After a two-week pause from Improvised Life helping my friend through open heart surgery, all is well. The surgery was successful and my friend is slowly recovering.

It is going to be a long haul, worth every minute for a gift of a second chance with a heart that feels new.

Through weeks of ICU and very non-linear and unpredictable processes of healing, we have felt the powerful effect of the simplest of things: Kindness.

Many acts of kindness sustained us through what was often a frightening and uncertain time, from nurses, doctors, friends, family, our online communities, even random strangers… all employing forms of kindness, from well-wishes and prayers and calls of concern, to offers of help, to a hospital housekeeper who sang hymns to my wounded friend, and a friend’s delivery of homemade onigiri (Japanese rice balls each stuffed with a different delectable surprise), that are portable and sustaining, perfect for navigating the hospital.

Remarking on the beauty of the the word kindness —kind ness — my friend said “It is related to kin. Kinship”.

Marella Consolini

It reminded me of Naomi Shihab Nye’s remarkable poem about the depth and breath of kindness and how it lives in the world. Listen to her read it here:

Kindness by Naomi Shihab Nye

Before you know what kindness really is
you must lose things,
feel the future dissolve in a moment
like salt in a weakened broth.
What you held in your hand,
what you counted and carefully saved,
all this must go so you know
how desolate the landscape can be
between the regions of kindness.
How you ride and ride
thinking the bus will never stop,
the passengers eating maize and chicken
will stare out the window forever.

Before you learn the tender gravity of kindness,
you must travel where the Indian in a white poncho
lies dead by the side of the road.
You must see how this could be you,
how he too was someone
who journeyed through the night with plans
and the simple breath that kept him alive.

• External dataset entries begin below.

-- A's while loop, started at any chunk index not past the count, lands exactly on the count
lemma pvAdvance_eq (bs : List Int) (s : Int) (h : bs.tail.Pairwise (· ≤ ·)) :
    ∀ (fuel k : Nat), k ≤ bs.tail.countP (fun b => decide (b ≤ s)) →
      bs.tail.countP (fun b => decide (b ≤ s)) - k ≤ fuel →
      pvAdvance bs s fuel (k : Int) = pvCnt bs s := by
  intro fuel
  induction fuel with
  | zero =>
    intro k h1 h2
    have hke : k = bs.tail.countP (fun b => decide (b ≤ s)) := by omega
    simp only [pvAdvance, pvCnt, hke]
  | succ fuel ih =>
    intro k h1 h2
    have hcle := pvCountP_le_len bs s
    have hguard : ((k : Int) < (bs.length : Int) - 1 ∧
        PySem.List.pyGetD bs ((k : Int) + 1) 0 ≤ s)
        ↔ k < bs.tail.countP (fun b => decide (b ≤ s)) := by
      have hlt : bs.tail.length + 1 = bs.length ∨ bs = [] := by
        cases bs <;> simp
      have hidx : ∀ (hk1 : k + 1 < bs.length),
          PySem.List.pyGetD bs ((k : Int) + 1) 0 = bs.tail[k]'(by rcases hlt with hl | hl <;> simp_all <;> omega) := by
        intro hk1
        rw [show ((k : Int) + 1) = ((k + 1 : Nat) : Int) by push_cast; ring,
            PySem.List.pyGetD_eq_getElem bs 0 (by positivity) (by exact_mod_cast hk1)]
        rw [List.getElem_tail]
        congr 1
      constructor
      · rintro ⟨hg1, hg2⟩
        have hk1 : k + 1 < bs.length := by omega
        rw [hidx hk1] at hg2
        refine (sorted_getElem_le_iff bs.tail s h k ?_).mp hg2
        rcases hlt with hl | hl <;> simp_all <;> omega
      · intro hk
        have hkt : k < bs.tail.length := lt_of_lt_of_le hk hcle
        have hk1 : k + 1 < bs.length := by
          rcases hlt with hl | hl <;> simp_all <;> omega
        refine ⟨by omega, ?_⟩
        rw [hidx hk1]
        exact (sorted_getElem_le_iff bs.tail s h k hkt).mpr hk
    by_cases hk : k < bs.tail.countP (fun b => decide (b ≤ s))
    · rw [pvAdvance, if_pos (hguard.mpr hk),
          show ((k : Int) + 1) = ((k + 1 : Nat) : Int) by push_cast; ring]
      exact ih (k + 1) (by omega) (by omega)
    · rw [pvAdvance, if_neg (by rw [hguard]; omega)]
      have hke : k = bs.tail.countP (fun b => decide (b ≤ s)) := by omega
      simp only [pvCnt, hke]

-- A's outer for loop: after the sentences 0 … m-1, the pair list holds the per-sentence counts and
-- the pointer sits at the last sentence's count
lemma pvLoopInvA (bs : List Int) (h : bs.tail.Pairwise (· ≤ ·)) :
    ∀ (m : Nat),
      (PySem.List.pyRange 0 (m : Int) 1).foldl
        (fun (st : List (Int × Int) × Int) sent_idx =>
          let chunk_idx := pvAdvance bs sent_idx bs.length st.2
          (st.1 ++ [(sent_idx, chunk_idx)], chunk_idx))
        ([], 0)
      = ((PySem.List.pyRange 0 (m : Int) 1).map (fun s => (s, pvCnt bs s)),
         if m = 0 then 0 else pvCnt bs ((m : Int) - 1)) := by
  intro m
  induction m with
  | zero => simp [PySem.List.pyRange_one_eq_nil]
  | succ m ih =>
    have hcast : ((m + 1 : Nat) : Int) = (m : Int) + 1 := by push_cast; ring
    rw [hcast, PySem.List.pyRange_one_succ_right (by positivity), List.foldl_append, ih,
        List.map_append]
    have hstate : (if m = 0 then (0 : Int) else pvCnt bs ((m : Int) - 1))
        = ((if m = 0 then 0 else bs.tail.countP (fun b => decide (b ≤ (m : Int) - 1)) : Nat) : Int) := by
      by_cases hm : m = 0 <;> simp [hm, pvCnt]
    have hadv : pvAdvance bs (m : Int) bs.length
        (if m = 0 then (0 : Int) else pvCnt bs ((m : Int) - 1)) = pvCnt bs (m : Int) := by
      rw [hstate]
      refine pvAdvance_eq bs (m : Int) h bs.length _ ?_ ?_
      · by_cases hm : m = 0
        · simp [hm]
        · rw [if_neg hm]
          exact pvCountP_mono bs (by omega)
      · have h1 := pvCountP_le_len bs (m : Int)
        have h2 : bs.tail.length ≤ bs.length := by cases bs <;> simp
        omega
    simp only [List.foldl_cons, List.foldl_nil, hadv]
    have hsnd : (if m + 1 = 0 then (0 : Int) else pvCnt bs ((m : Int) + 1 - 1))
        = pvCnt bs (m : Int) := by
      rw [if_neg (Nat.succ_ne_zero m)]
      congr 1
      ring
    rw [Prod.mk.injEq]
    exact ⟨by simp, by rw [← hsnd]⟩

-- B's histogram loop: each slot of starts counts the elements whose clamped value is that index
lemma pvStartsFold (n : Int) (hn : 0 < n) (l : List Int) :
    ∀ (init : List Int), init.length = n.toNat + 1 →
      ((l.foldl
          (fun starts b =>
            PySem.List.pySetD starts (min (max b 0) n)
              (PySem.List.pyGetD starts (min (max b 0) n) 0 + 1)) init).length = n.toNat + 1
       ∧ ∀ (t : Nat), t < n.toNat + 1 →
          PySem.List.pyGetD
            (l.foldl
              (fun starts b =>
                PySem.List.pySetD starts (min (max b 0) n)
                  (PySem.List.pyGetD starts (min (max b 0) n) 0 + 1)) init) (t : Int) 0
          = PySem.List.pyGetD init (t : Int) 0
            + (l.countP (fun b => decide (min (max b 0) n = (t : Int))) : Int)) := by
  induction l with
  | nil =>
    intro init hlen
    exact ⟨hlen, fun t _ => by simp⟩
  | cons b l ih =>
    intro init hlen
    have hclamp0 : 0 ≤ min (max b 0) n := by omega
    have hclampn : min (max b 0) n ≤ n := by omega
    have hival : min (max b 0) n = ((min (max b 0) n).toNat : Int) := by omega
    have hitn : (min (max b 0) n).toNat < init.length := by omega
    have hlen' : (PySem.List.pySetD init (min (max b 0) n)
        (PySem.List.pyGetD init (min (max b 0) n) 0 + 1)).length = n.toNat + 1 := by
      rw [PySem.List.length_pySetD, hlen]
    obtain ⟨hl, hg⟩ := ih _ hlen'
    refine ⟨by simpa [List.foldl_cons] using hl, fun t ht => ?_⟩
    rw [List.foldl_cons, hg t ht]
    have hset := PySem.List.pyGetD_pySetD_natCast init (min (max b 0) n).toNat t
      (PySem.List.pyGetD init (min (max b 0) n) 0 + 1) 0 hitn
    rw [← hival] at hset
    rw [hset, List.countP_cons]
    by_cases he : min (max b 0) n = (t : Int)
    · have ht' : t = (min (max b 0) n).toNat := by omega
      rw [if_pos ht', if_pos (by simpa using he)]
      rw [ht', ← hival]
      push_cast
      ring
    · have ht' : ¬ t = (min (max b 0) n).toNat := by omega
      rw [if_neg ht', if_neg (by simpa using he)]
      push_cast
      ring

-- counting ≤ s splits into counting ≤ s-1 and counting = s
lemma pvCount_split (l : List Int) (s : Int) :
    l.countP (fun b => decide (b ≤ s))
      = l.countP (fun b => decide (b ≤ s - 1)) + l.countP (fun b => decide (b = s)) := by
  induction l with
  | nil => rfl
  | cons c t ih =>
    simp only [List.countP_cons, ih, decide_eq_true_eq]
    by_cases h1 : c ≤ s - 1
    · rw [if_pos (show c ≤ s by omega), if_pos h1, if_neg (show ¬ c = s by omega)]
      omega
    · by_cases h2 : c = s
      · rw [if_pos (show c ≤ s by omega), if_neg h1, if_pos h2]
        omega
      · rw [if_neg (show ¬ c ≤ s by omega), if_neg h1, if_neg h2]
        omega

-- B's prefix-sum loop: the running chunk value is exactly the count of boundaries[1:] ≤ s
lemma pvLoopInvB (bs : List Int) (n : Int) (hn : 0 < n) (starts : List Int)
    (hstart : ∀ (t : Nat), t < n.toNat + 1 →
      PySem.List.pyGetD starts (t : Int) 0
        = (bs.tail.countP (fun b => decide (min (max b 0) n = (t : Int))) : Int)) :
    ∀ (m : Nat), m ≤ n.toNat →
      (PySem.List.pyRange 0 (m : Int) 1).foldl
        (fun (st : List (Int × Int) × Int) s =>
          let chunk := st.2 + PySem.List.pyGetD starts s 0
          (st.1 ++ [(s, chunk)], chunk))
        ([], 0)
      = ((PySem.List.pyRange 0 (m : Int) 1).map (fun s => (s, pvCnt bs s)),
         if m = 0 then 0 else pvCnt bs ((m : Int) - 1)) := by
  intro m
  induction m with
  | zero => intro _; simp [PySem.List.pyRange_one_eq_nil]
  | succ m ih =>
    intro hm
    have hcast : ((m + 1 : Nat) : Int) = (m : Int) + 1 := by push_cast; ring
    rw [hcast, PySem.List.pyRange_one_succ_right (by positivity), List.foldl_append,
        ih (by omega), List.map_append]
    have hmn : (m : Int) < n := by omega
    have hsm : PySem.List.pyGetD starts (m : Int) 0
        = (bs.tail.countP (fun b => decide (min (max b 0) n = (m : Int))) : Int) :=
      hstart m (by omega)
    have hchunk : (if m = 0 then (0 : Int) else pvCnt bs ((m : Int) - 1))
        + PySem.List.pyGetD starts (m : Int) 0 = pvCnt bs (m : Int) := by
      rw [hsm]
      by_cases hm0 : m = 0
      · subst hm0
        rw [if_pos rfl, zero_add]
        unfold pvCnt
        congr 1
        exact List.countP_congr (fun b _ => by
          simp only [decide_eq_true_eq]
          constructor <;> intro <;> omega)
      · rw [if_neg hm0]
        have hm1 : 1 ≤ (m : Int) := by omega
        have heq : bs.tail.countP (fun b => decide (min (max b 0) n = (m : Int)))
            = bs.tail.countP (fun b => decide (b = (m : Int))) :=
          List.countP_congr (fun b _ => by
            simp only [decide_eq_true_eq]
            constructor <;> intro <;> omega)
        have hsplit := pvCount_split bs.tail (m : Int)
        unfold pvCnt
        rw [heq]
        push_cast [hsplit]
        ring
    simp only [List.foldl_cons, List.foldl_nil, hchunk]
    have hsnd : (if m + 1 = 0 then (0 : Int) else pvCnt bs ((m : Int) + 1 - 1))
        = pvCnt bs (m : Int) := by
      rw [if_neg (Nat.succ_ne_zero m)]
      congr 1
      ring
    rw [Prod.mk.injEq]
    exact ⟨by simp, by rw [← hsnd]⟩

-- B's fold on a positive sentence count equals the per-sentence count map
lemma alt_pos (N : Nat) (hN : 0 < N) (boundaries : List Int) :
    ((PySem.List.pyRange 0 (N : Int) 1).foldl
      (fun (st : List (Int × Int) × Int) s =>
        let chunk := st.2 + PySem.List.pyGetD (pvStarts (N : Int) boundaries) s 0
        (st.1 ++ [(s, chunk)], chunk))
      ([], 0)).1
    = (PySem.List.pyRange 0 (N : Int) 1).map (fun s => (s, pvCnt boundaries s)) := by
  have htn : ((N : Int)).toNat = N := by omega
  have hrep : (PySem.List.pyRepeat [(0 : Int)] ((N : Int) + 1)).length
      = ((N : Int)).toNat + 1 := by
    rw [PySem.List.pyRepeat_singleton, List.length_replicate]
    omega
  obtain ⟨hl, hg⟩ := pvStartsFold (N : Int) (by exact_mod_cast hN)
    (PySem.List.slice boundaries (some 1) none) _ hrep
  have hstart : ∀ (t : Nat), t < ((N : Int)).toNat + 1 →
      PySem.List.pyGetD (pvStarts (N : Int) boundaries) (t : Int) 0
        = (boundaries.tail.countP
            (fun b => decide (min (max b 0) (N : Int) = (t : Int))) : Int) := by
    intro t ht
    unfold pvStarts
    rw [hg t ht, PySem.List.pyRepeat_singleton,
        PySem.List.pyGetD_eq_getElem _ 0 (by positivity)
          (by rw [List.length_replicate]; omega),
        List.getElem_replicate, PySem.List.slice_from_one]
    ring
  have := pvLoopInvB boundaries (N : Int) (by exact_mod_cast hN)
    (pvStarts (N : Int) boundaries) hstart N (by omega)
  rw [this]

-- B equals the per-sentence count map
lemma alt_eq_map (num_sentences : Int) (boundaries : List Int) :
    build_sentence_chunk_map_py_alt num_sentences boundaries
      = (PySem.List.pyRange 0 num_sentences 1).map (fun s => (s, pvCnt boundaries s)) := by
  unfold build_sentence_chunk_map_py_alt
  by_cases hn : num_sentences ≤ 0
  · rw [if_pos hn, PySem.List.pyRange_one_eq_nil hn]
    simp
  · rw [if_neg hn]
    have hm : num_sentences = (num_sentences.toNat : Int) := by omega
    rw [hm]
    exact alt_pos num_sentences.toNat (by omega) boundaries

-- ===== VERDICT (by name: the statement is the Claim_ definition above) =====
theorem build_sentence_chunk_map_py_spec : Claim_equal_build_sentence_chunk_map_py := by
  intro num_sentences boundaries _dom hpre
  show build_sentence_chunk_map_py num_sentences boundaries
      = build_sentence_chunk_map_py_alt num_sentences boundaries
  rw [alt_eq_map]
  by_cases hn : num_sentences ≤ 0
  · unfold build_sentence_chunk_map_py
    simp [PySem.List.pyRange_one_eq_nil hn]
  · have hm : num_sentences = (num_sentences.toNat : Int) := by omega
    unfold build_sentence_chunk_map_py
    rw [hm, pvLoopInvA boundaries hpre num_sentences.toNat]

Before you know kindness as the deepest thing inside,
you must know sorrow as the other deepest thing.
You must wake up with sorrow.
You must speak to it till your voice
catches the thread of all sorrows
and you see the size of the cloth.

Then it is only kindness that makes sense anymore,
only kindness that ties your shoes
and sends you out into the day to gaze at bread,
only kindness that raises its head
from the crowd of the world to say
It is I you have been looking for,
and then goes with you everywhere
like a shadow or a friend.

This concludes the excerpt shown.